## Your task
Give back, word for word, every line from the one containing "by_cases hx : x > 0" to the end of the listing, and nothing more.

## Given data

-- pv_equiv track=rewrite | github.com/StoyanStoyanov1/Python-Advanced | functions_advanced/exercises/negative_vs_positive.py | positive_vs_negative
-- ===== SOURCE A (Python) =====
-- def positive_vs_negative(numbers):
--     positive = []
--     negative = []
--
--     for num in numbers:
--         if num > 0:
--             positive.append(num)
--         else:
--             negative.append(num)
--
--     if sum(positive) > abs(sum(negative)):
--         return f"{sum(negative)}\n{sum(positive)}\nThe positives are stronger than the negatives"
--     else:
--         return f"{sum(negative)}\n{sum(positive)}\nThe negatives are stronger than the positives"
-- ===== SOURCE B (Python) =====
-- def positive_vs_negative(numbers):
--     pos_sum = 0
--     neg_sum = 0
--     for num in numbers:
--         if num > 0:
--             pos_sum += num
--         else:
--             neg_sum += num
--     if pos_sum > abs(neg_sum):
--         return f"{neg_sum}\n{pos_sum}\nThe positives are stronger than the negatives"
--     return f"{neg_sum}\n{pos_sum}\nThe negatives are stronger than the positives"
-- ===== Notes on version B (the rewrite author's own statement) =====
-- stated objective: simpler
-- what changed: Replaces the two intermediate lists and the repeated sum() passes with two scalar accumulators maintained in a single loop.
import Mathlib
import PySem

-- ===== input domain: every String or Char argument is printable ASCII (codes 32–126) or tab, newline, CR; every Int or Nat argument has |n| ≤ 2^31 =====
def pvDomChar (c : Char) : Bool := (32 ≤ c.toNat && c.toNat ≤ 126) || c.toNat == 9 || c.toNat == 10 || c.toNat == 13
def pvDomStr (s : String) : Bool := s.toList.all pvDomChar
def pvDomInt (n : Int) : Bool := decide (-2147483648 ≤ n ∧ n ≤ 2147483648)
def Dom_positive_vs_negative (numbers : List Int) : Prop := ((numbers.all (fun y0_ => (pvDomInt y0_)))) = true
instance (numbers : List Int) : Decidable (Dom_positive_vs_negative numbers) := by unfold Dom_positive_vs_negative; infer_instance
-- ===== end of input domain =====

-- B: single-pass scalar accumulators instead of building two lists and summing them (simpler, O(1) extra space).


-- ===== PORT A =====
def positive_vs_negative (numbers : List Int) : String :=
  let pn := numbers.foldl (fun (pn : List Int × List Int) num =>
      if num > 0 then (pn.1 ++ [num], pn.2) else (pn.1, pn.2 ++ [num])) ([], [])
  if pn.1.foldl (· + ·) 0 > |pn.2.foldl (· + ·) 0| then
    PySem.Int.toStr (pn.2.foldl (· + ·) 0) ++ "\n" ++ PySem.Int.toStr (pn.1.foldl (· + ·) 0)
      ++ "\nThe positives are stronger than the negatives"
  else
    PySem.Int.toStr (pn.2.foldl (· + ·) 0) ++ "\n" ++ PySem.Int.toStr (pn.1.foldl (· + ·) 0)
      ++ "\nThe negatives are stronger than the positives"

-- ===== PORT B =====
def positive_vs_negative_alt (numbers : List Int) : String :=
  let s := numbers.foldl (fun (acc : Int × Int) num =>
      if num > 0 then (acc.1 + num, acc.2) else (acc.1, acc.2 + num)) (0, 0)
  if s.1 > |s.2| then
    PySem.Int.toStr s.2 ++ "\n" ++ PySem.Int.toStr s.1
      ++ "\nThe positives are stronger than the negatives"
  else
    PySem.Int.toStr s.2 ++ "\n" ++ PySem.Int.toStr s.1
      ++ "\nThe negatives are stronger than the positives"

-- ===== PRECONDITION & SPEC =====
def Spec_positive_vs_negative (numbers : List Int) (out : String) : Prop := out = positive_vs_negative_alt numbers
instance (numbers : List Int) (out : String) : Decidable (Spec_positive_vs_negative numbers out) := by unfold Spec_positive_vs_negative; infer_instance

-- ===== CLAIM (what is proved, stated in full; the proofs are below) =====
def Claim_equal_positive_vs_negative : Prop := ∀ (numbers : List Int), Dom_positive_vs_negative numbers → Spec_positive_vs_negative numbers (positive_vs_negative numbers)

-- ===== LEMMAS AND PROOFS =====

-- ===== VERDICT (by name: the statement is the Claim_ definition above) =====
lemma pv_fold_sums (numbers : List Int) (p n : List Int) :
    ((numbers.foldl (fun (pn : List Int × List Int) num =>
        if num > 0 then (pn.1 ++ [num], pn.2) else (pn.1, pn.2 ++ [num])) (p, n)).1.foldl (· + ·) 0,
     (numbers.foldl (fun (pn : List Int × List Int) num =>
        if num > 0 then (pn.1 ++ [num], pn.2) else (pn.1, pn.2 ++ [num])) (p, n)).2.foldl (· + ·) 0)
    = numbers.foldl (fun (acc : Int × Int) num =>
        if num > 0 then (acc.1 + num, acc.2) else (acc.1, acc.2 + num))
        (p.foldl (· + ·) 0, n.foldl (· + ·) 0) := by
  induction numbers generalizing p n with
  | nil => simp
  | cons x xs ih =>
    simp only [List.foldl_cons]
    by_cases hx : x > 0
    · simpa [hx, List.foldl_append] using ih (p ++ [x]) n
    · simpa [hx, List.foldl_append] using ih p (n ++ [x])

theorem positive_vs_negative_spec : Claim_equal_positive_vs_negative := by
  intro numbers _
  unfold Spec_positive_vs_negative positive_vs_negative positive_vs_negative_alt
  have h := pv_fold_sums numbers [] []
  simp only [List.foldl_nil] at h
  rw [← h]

## Exercise output
    by_cases hx : x > 0
    · simpa [hx, List.foldl_append] using ih (p ++ [x]) n
    · simpa [hx, List.foldl_append] using ih p (n ++ [x])

theorem positive_vs_negative_spec : Claim_equal_positive_vs_negative := by
  intro numbers _
  unfold Spec_positive_vs_negative positive_vs_negative positive_vs_negative_alt
  have h := pv_fold_sums numbers [] []
  simp only [List.foldl_nil] at h
  rw [← h]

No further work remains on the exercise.